This transactional guarantee enables implementing complex business logic involving multiple documents atomically. For example, a stored procedure can read account balances, validate business rules, and update multiple documents knowing that if any step fails, previous changes rollback. This prevents partial updates that could corrupt data integrity.

The partition scope limitation is important – stored procedures cannot operate on documents across different partition keys in a single transaction. This aligns with Cosmos DB’s distributed architecture where partitions may be on different physical nodes. Transactions within a partition can be implemented efficiently without distributed coordination overhead.

Implementation best practices include designing partition keys to enable transactions on related documents, implementing idempotent stored procedures for safe retry, using continuation tokens for operations on large document sets, and returning meaningful results indicating success or specific failure reasons.

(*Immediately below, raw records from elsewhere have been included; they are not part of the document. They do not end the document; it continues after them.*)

-- pv_equiv track=rewrite | github.com/Mahbub96/ProblemSolving | python/Machine_Learning/first_linear_regression.py | sequenceMaker
-- ===== SOURCE A (Python) =====
-- def sequenceMaker(l, r):
--     res = 0
--     count = 0
--     while (l % 4 != 0):
--         l -= 1
--         count += 1
--
--     if count == 0:
--         res = l
--     elif count == 1:
--         res = 1
--
--     elif count == 2:
--         res = l + 3
--     elif count == 3:
--         res = 0
--
--     for i in range(l+count+1, r+1):
--
--         if (i % 4 == 0):
--             res = res ^ i
--
--         elif i % 4 == 1:
--             res = res ^ 1
--
--         elif (i % 4 == 2):
--             res = res ^ (i + 1)
--
--         elif (i % 4 == 3):
--             res = res ^ 0
--
--     return res
-- ===== SOURCE B (Python) =====
-- def sequenceMaker(l, r):
--     # O(1) closed form for the value A computes: the XOR of t(i) for i in [l, r]
--     # where t(i) = [i, 1, i+1, 0][i % 4], plus t(l) alone when r < l.
--     def t(n):
--         m = n % 4
--         if m == 0:
--             return n
--         if m == 1:
--             return 1
--         if m == 2:
--             return n + 1
--         return 0
--
--     def G(n):
--         # XOR of t(i) over one 4-aligned prefix ending at n: each complete
--         # 4-block XORs to 2, the partial block contributes [n, n, 2, 2][n % 4].
--         q, m = divmod(n, 4)
--         base = 2 if q % 2 == 1 else 0
--         part = n if m < 2 else 2
--         return base ^ part
--
--     if r > l:
--         return t(l) ^ G(r) ^ G(l)
--     return t(l)
-- ===== Notes on version B (the rewrite author's own statement) =====
-- stated objective: faster
-- what changed: A scans every integer from l+1 to r XORing a table value per iteration; B computes the same result in O(1) from a closed-form prefix value G(n) (each aligned 4-block of A's per-element terms XORs to 2, plus a partial-block term), returning t(l) ^ G(r) ^ G(l).
import Mathlib
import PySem

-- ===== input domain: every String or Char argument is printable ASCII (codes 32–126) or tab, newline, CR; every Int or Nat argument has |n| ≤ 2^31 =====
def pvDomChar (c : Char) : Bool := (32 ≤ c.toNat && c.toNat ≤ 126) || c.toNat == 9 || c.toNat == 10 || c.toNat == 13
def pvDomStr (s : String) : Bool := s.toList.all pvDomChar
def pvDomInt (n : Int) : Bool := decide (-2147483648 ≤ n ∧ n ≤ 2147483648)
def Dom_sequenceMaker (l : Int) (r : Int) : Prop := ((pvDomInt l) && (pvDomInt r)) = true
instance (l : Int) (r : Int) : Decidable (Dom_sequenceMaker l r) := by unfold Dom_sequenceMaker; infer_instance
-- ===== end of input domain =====

-- ===== PORT A =====
-- B replaces A's O(r-l) scan with an O(1) closed form for the same value (return value only; A mutates no argument).

-- A's while loop: 'while l % 4 != 0: l -= 1; count += 1'; fuel 4 suffices since l % 4 < 4 (guard only, same steps)
def seqWhile : Nat → Int → Int → Int × Int
  | 0, l, count => (l, count)
  | fuel+1, l, count =>
    if PySem.Int.mod l 4 ≠ 0 then seqWhile fuel (l - 1) (count + 1) else (l, count)

-- A's for-loop body
def seqStep (res : Int) (i : Int) : Int :=
  if PySem.Int.mod i 4 = 0 then PySem.Int.bxor res i
  else if PySem.Int.mod i 4 = 1 then PySem.Int.bxor res 1
  else if PySem.Int.mod i 4 = 2 then PySem.Int.bxor res (i + 1)
  else if PySem.Int.mod i 4 = 3 then PySem.Int.bxor res 0
  else res

def sequenceMaker (l : Int) (r : Int) : Int :=
  let p := seqWhile 4 l 0
  let res : Int :=
    if p.2 = 0 then p.1
    else if p.2 = 1 then 1
    else if p.2 = 2 then p.1 + 3
    else if p.2 = 3 then 0
    else 0
  (PySem.List.pyRange (p.1 + p.2 + 1) (r + 1)).foldl seqStep res

-- ===== PORT B =====
def altT (n : Int) : Int :=
  let m := PySem.Int.mod n 4
  if m = 0 then n else if m = 1 then 1 else if m = 2 then n + 1 else 0

def altG (n : Int) : Int :=
  let q := PySem.Int.floordiv n 4
  let m := PySem.Int.mod n 4
  let base : Int := if PySem.Int.mod q 2 = 1 then 2 else 0
  let part : Int := if m < 2 then n else 2
  PySem.Int.bxor base part

def sequenceMaker_alt (l : Int) (r : Int) : Int :=
  if r > l then PySem.Int.bxor (PySem.Int.bxor (altT l) (altG r)) (altG l)
  else altT l
-- ===== PRECONDITION & SPEC =====
def Spec_sequenceMaker (l : Int) (r : Int) (out : Int) : Prop := out = sequenceMaker_alt l r
instance (l : Int) (r : Int) (out : Int) : Decidable (Spec_sequenceMaker l r out) := by unfold Spec_sequenceMaker; infer_instance

-- ===== CLAIM (what is proved, stated in full; the proofs are below) =====
def Claim_equal_sequenceMaker : Prop := ∀ (l : Int) (r : Int), Dom_sequenceMaker l r → Spec_sequenceMaker l r (sequenceMaker l r)


-- ===== LEMMAS AND PROOFS =====

-- PySem's Python-exact bxor agrees with Mathlib's Int.xor
theorem bxor_eq_xor (a b : Int) : PySem.Int.bxor a b = Int.xor a b := by
  unfold PySem.Int.bxor
  cases a with
  | ofNat m =>
    cases b with
    | ofNat n => simp [Int.xor]
    | negSucc n =>
      simp only [Int.xor]
      norm_num [Int.negSucc_eq]
      omega
  | negSucc m =>
    cases b with
    | ofNat n =>
      simp only [Int.xor]
      norm_num [Int.negSucc_eq]
      omega
    | negSucc n =>
      simp only [Int.xor]
      norm_num [Int.negSucc_eq]
      omega

theorem ixor_assoc (a b c : Int) : Int.xor (Int.xor a b) c = Int.xor a (Int.xor b c) := by
  cases a <;> cases b <;> cases c <;> simp [Int.xor, Nat.xor_assoc]

theorem ixor_comm (a b : Int) : Int.xor a b = Int.xor b a := by
  cases a <;> cases b <;> simp [Int.xor, Nat.xor_comm]

theorem ixor_self (a : Int) : Int.xor a a = 0 := by
  cases a <;> simp [Int.xor]

theorem ixor_zero (a : Int) : Int.xor a 0 = a := by
  cases a <;> simp [Int.xor]

theorem zero_ixor (a : Int) : Int.xor 0 a = a := by
  rw [ixor_comm, ixor_zero]

theorem nxor_even_one (k : Nat) : (2*k) ^^^ 1 = 2*k + 1 := by
  apply Nat.eq_of_testBit_eq
  intro i
  cases i with
  | zero => simp [Nat.mul_comm]
  | succ j => simp [Nat.testBit_succ, Nat.mul_comm]

theorem nxor_odd_one (k : Nat) : (2*k+1) ^^^ 1 = 2*k := by
  apply Nat.eq_of_testBit_eq
  intro i
  simp only [Nat.testBit_xor]
  cases i with
  | zero =>
    rw [Nat.testBit_zero, Nat.testBit_zero, Nat.testBit_zero]
    rw [show (2*k+1) % 2 = 1 from by omega, show (1:Nat) % 2 = 1 from rfl, show (2*k) % 2 = 0 from by omega]
    decide
  | succ j =>
    rw [Nat.testBit_succ, Nat.testBit_succ, Nat.testBit_succ]
    rw [show (2*k+1)/2 = k from by omega, show (1:Nat)/2 = 0 from rfl, show (2*k)/2 = k from by omega]
    simp

theorem nxor_l2a (a : Nat) : (4*a+1) ^^^ (4*a+3) = 2 := by
  apply Nat.eq_of_testBit_eq
  intro i
  simp only [Nat.testBit_xor]
  match i with
  | 0 =>
    rw [Nat.testBit_zero, Nat.testBit_zero, Nat.testBit_zero]
    rw [show (4*a+1) % 2 = 1 from by omega, show (4*a+3) % 2 = 1 from by omega]
    decide
  | 1 =>
    rw [Nat.testBit_succ, Nat.testBit_succ, Nat.testBit_succ,
        Nat.testBit_zero, Nat.testBit_zero, Nat.testBit_zero]
    rw [show (4*a+1)/2 = 2*a from by omega, show (4*a+3)/2 = 2*a+1 from by omega]
    rw [show (2*a) % 2 = 0 from by omega, show (2*a+1) % 2 = 1 from by omega]
    decide
  | (j+2) =>
    rw [Nat.testBit_succ, Nat.testBit_succ, Nat.testBit_succ,
        Nat.testBit_succ, Nat.testBit_succ, Nat.testBit_succ]
    rw [show (4*a+1)/2/2 = a from by omega, show (4*a+3)/2/2 = a from by omega,
        show (2:Nat)/2/2 = 0 from rfl]
    simp

theorem nxor_l2b (a : Nat) : (4*a+2) ^^^ (4*a) = 2 := by
  apply Nat.eq_of_testBit_eq
  intro i
  simp only [Nat.testBit_xor]
  match i with
  | 0 =>
    rw [Nat.testBit_zero, Nat.testBit_zero, Nat.testBit_zero]
    rw [show (4*a+2) % 2 = 0 from by omega, show (4*a) % 2 = 0 from by omega]
    decide
  | 1 =>
    rw [Nat.testBit_succ, Nat.testBit_succ, Nat.testBit_succ,
        Nat.testBit_zero, Nat.testBit_zero, Nat.testBit_zero]
    rw [show (4*a+2)/2 = 2*a+1 from by omega, show (4*a)/2 = 2*a from by omega]
    rw [show (2*a+1) % 2 = 1 from by omega, show (2*a) % 2 = 0 from by omega]
    decide
  | (j+2) =>
    rw [Nat.testBit_succ, Nat.testBit_succ, Nat.testBit_succ,
        Nat.testBit_succ, Nat.testBit_succ, Nat.testBit_succ]
    rw [show (4*a+2)/2/2 = a from by omega, show (4*a)/2/2 = a from by omega,
        show (2:Nat)/2/2 = 0 from rfl]
    simp

-- flip the low bit of a multiple of 4
theorem L1 (n : Int) (h : n % 4 = 0) : Int.xor n 1 = n + 1 := by
  cases n with
  | ofNat m =>
    rw [Int.ofNat_eq_natCast] at h
    have hm : ∃ k, m = 2*k := ⟨m/2, by omega⟩
    obtain ⟨k, rfl⟩ := hm
    simp only [Int.xor, show (1:Int) = Int.ofNat 1 from rfl]
    rw [nxor_even_one]
    rfl
  | negSucc m =>
    rw [Int.negSucc_eq] at h
    have hm : ∃ k, m = 2*k+1 := ⟨m/2, by omega⟩
    obtain ⟨k, rfl⟩ := hm
    simp only [show (1:Int) = Int.ofNat 1 from rfl, Int.xor]
    rw [nxor_odd_one]
    simp [Int.negSucc_eq]

theorem L2 (n : Int) (h : n % 4 = 1) : Int.xor n (n + 2) = 2 := by
  cases n with
  | ofNat m =>
    rw [Int.ofNat_eq_natCast] at h
    have hm : ∃ a, m = 4*a+1 := ⟨m/4, by omega⟩
    obtain ⟨a, rfl⟩ := hm
    have h2 : (Int.ofNat (4*a+1)) + 2 = Int.ofNat (4*a+3) := by simp; omega
    rw [h2]
    simp only [Int.xor]
    rw [nxor_l2a]
    rfl
  | negSucc m =>
    rw [Int.negSucc_eq] at h
    have hm : ∃ a, m = 4*a+2 := ⟨m/4, by omega⟩
    obtain ⟨a, rfl⟩ := hm
    have h2 : (Int.negSucc (4*a+2)) + 2 = Int.negSucc (4*a) := by simp [Int.negSucc_eq]; omega
    rw [h2]
    simp only [Int.xor]
    rw [nxor_l2b]
    rfl

-- emod-phrased twins of A's loop-body table and of B's closed-form prefix value
def tT (n : Int) : Int :=
  if n % 4 = 0 then n else if n % 4 = 1 then 1 else if n % 4 = 2 then n + 1 else 0

def gG (n : Int) : Int :=
  Int.xor (if (n / 4) % 2 = 1 then 2 else 0) (if n % 4 < 2 then n else 2)

theorem altT_eq (n : Int) : altT n = tT n := by
  simp [altT, tT, PySem.Int.mod_eq_emod_of_pos (show (0:Int) < 4 by norm_num)]

theorem altG_eq (n : Int) : altG n = gG n := by
  simp [altG, gG, bxor_eq_xor,
    PySem.Int.mod_eq_emod_of_pos (show (0:Int) < 4 by norm_num),
    PySem.Int.mod_eq_emod_of_pos (show (0:Int) < 2 by norm_num),
    PySem.Int.floordiv_eq_ediv_of_pos (show (0:Int) < 4 by norm_num)]

theorem stepLem (x i : Int) : seqStep x i = Int.xor x (tT i) := by
  unfold seqStep tT
  rw [PySem.Int.mod_eq_emod_of_pos (show (0:Int) < 4 by norm_num)]
  simp only [bxor_eq_xor]
  split_ifs <;> first | rfl | omega

theorem whileLem (l : Int) : seqWhile 4 l 0 = (l - l % 4, l % 4) := by
  have e : ∀ a : Int, PySem.Int.mod a 4 = a % 4 :=
    fun a => PySem.Int.mod_eq_emod_of_pos (by norm_num)
  have h : l % 4 = 0 ∨ l % 4 = 1 ∨ l % 4 = 2 ∨ l % 4 = 3 := by omega
  rcases h with h | h | h | h
  · simp [seqWhile, e, h]
  · simp [seqWhile, e, h, show (l-1) % 4 = 0 by omega, Prod.ext_iff]
  · simp [seqWhile, e, h, show (l-1) % 4 = 1 by omega, show (l-1-1) % 4 = 0 by omega,
      Prod.ext_iff]
    omega
  · simp [seqWhile, e, h, show (l-1) % 4 = 2 by omega, show (l-1-1) % 4 = 1 by omega,
      show (l-1-1-1) % 4 = 0 by omega, Prod.ext_iff]
    omega

theorem initLem (l : Int) :
    (if l % 4 = 0 then l - l % 4
     else if l % 4 = 1 then 1
     else if l % 4 = 2 then (l - l % 4) + 3
     else if l % 4 = 3 then 0 else 0) = tT l := by
  unfold tT
  have h : l % 4 = 0 ∨ l % 4 = 1 ∨ l % 4 = 2 ∨ l % 4 = 3 := by omega
  rcases h with h | h | h | h <;> simp [h] <;> omega

theorem gstep (n : Int) : gG (n+1) = Int.xor (gG n) (tT (n+1)) := by
  unfold gG tT
  have h : n % 4 = 0 ∨ n % 4 = 1 ∨ n % 4 = 2 ∨ n % 4 = 3 := by omega
  rcases h with h | h | h | h
  · rw [show (n+1) % 4 = 1 by omega, show (n+1) / 4 = n / 4 by omega]
    simp [h]
    rw [ixor_assoc, L1 n h]
  · rw [show (n+1) % 4 = 2 by omega, show (n+1) / 4 = n / 4 by omega]
    simp [h]
    rw [ixor_assoc, show n + 1 + 1 = n + 2 by ring, L2 n h]
  · rw [show (n+1) % 4 = 3 by omega, show (n+1) / 4 = n / 4 by omega]
    simp [h]
    rw [ixor_zero]
  · rw [show (n+1) % 4 = 0 by omega, show (n+1) / 4 = n / 4 + 1 by omega]
    simp [h]
    have hq : n / 4 % 2 = 0 ∨ n / 4 % 2 = 1 := by omega
    rcases hq with hq | hq
    · simp [hq, show (n/4+1) % 2 = 1 by omega, zero_ixor]
    · simp [hq, show (n/4+1) % 2 = 0 by omega, ixor_self, zero_ixor]

theorem helperA (x a b : Int) : Int.xor (Int.xor x (Int.xor a b)) a = Int.xor x b := by
  rw [ixor_assoc, ixor_assoc, ixor_comm b a, ← ixor_assoc a a b, ixor_self, zero_ixor]

theorem helperB (x a g c : Int) :
    Int.xor (Int.xor (Int.xor x a) g) c = Int.xor (Int.xor x (Int.xor a c)) g := by
  rw [ixor_assoc, ixor_assoc, ixor_assoc, ixor_assoc, ixor_comm g c]

theorem foldLem (n : Nat) (l : Int) (x : Int) :
    (PySem.List.pyRange (l + 1) (l + 1 + (n : Int))).foldl seqStep x =
      if n = 0 then x else Int.xor (Int.xor x (gG (l + (n : Int)))) (gG l) := by
  induction n generalizing x with
  | zero =>
    rw [show l + 1 + ((0:Nat) : Int) = l + 1 by simp, PySem.List.pyRange_one_eq_nil le_rfl]
    simp
  | succ k ih =>
    rw [show l + 1 + ((k+1 : Nat) : Int) = (l + 1 + (k : Int)) + 1 by push_cast; ring,
      PySem.List.pyRange_one_succ_right (by omega : l + 1 ≤ l + 1 + (k : Int)),
      List.foldl_append, List.foldl_cons, List.foldl_nil, ih, stepLem,
      show l + 1 + (k : Int) = l + (k : Int) + 1 by ring,
      show l + ((k+1 : Nat) : Int) = l + (k : Int) + 1 by push_cast; ring,
      if_neg (Nat.succ_ne_zero k)]
    by_cases hk : k = 0
    · subst hk
      rw [if_pos rfl, show l + ((0:Nat) : Int) + 1 = l + 1 by simp, gstep l, helperA]
    · rw [if_neg hk, gstep (l + (k : Int)), helperB]

-- ===== VERDICT (by name: the statement is the Claim_ definition above) =====
theorem sequenceMaker_spec : Claim_equal_sequenceMaker := by
  intro l r _hdom
  unfold Spec_sequenceMaker
  have hA : sequenceMaker l r = (PySem.List.pyRange (l + 1) (r + 1)).foldl seqStep (tT l) := by
    unfold sequenceMaker
    rw [whileLem]
    simp only []
    rw [initLem, show l - l % 4 + l % 4 + 1 = l + 1 by ring]
  rw [hA]
  unfold sequenceMaker_alt
  by_cases hrl : r > l
  · rw [if_pos hrl]
    have hn : r + 1 = l + 1 + ((r - l).toNat : Int) := by omega
    rw [hn, foldLem, if_neg (by omega : ¬ (r - l).toNat = 0),
      show l + ((r - l).toNat : Int) = r by omega,
      altT_eq, altG_eq, altG_eq, bxor_eq_xor, bxor_eq_xor]
  · rw [if_neg hrl, PySem.List.pyRange_one_eq_nil (by omega : r + 1 ≤ l + 1),
      List.foldl_nil, altT_eq]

Performance considerations include execution timeout limits (default 5 seconds, configurable up to 60 seconds), request unit consumption for all operations in the transaction, and avoiding long-running transactions that could block partition resources.

Manual transaction management isn’t available in Cosmos DB’s programming model. Application-level retry handles transient failures but doesn’t provide atomicity. Optimistic concurrency with ETags prevents concurrent modification conflicts but doesn’t create transactions. Only implicit transaction scope in stored procedures guarantees atomic multi-document operations.

Q152

You need to implement Azure Functions with Circuit Breaker pattern for external API calls. What should you use?

A) Manual circuit breaker implementation in function code

B) Polly library with circuit breaker policy

C) Azure API Management circuit breaker

D) Retry policy in host.json

Answer: B

Explanation:

Polly library with circuit breaker policy provides a robust, well-tested implementation of the circuit breaker pattern with flexible configuration, enabling your Azure Functions to handle failing external services gracefully without manual implementation complexity.

Polly is a .NET resilience and transient fault-handling library providing policies including retry, circuit breaker, timeout, bulkhead isolation, and fallback. The circuit breaker policy monitors for consecutive failures, opening the circuit after a threshold is reached to prevent further calls to failing services. After a timeout period, the circuit moves to half-open, testing if the service recovered. Successful calls close the circuit, resuming normal operation.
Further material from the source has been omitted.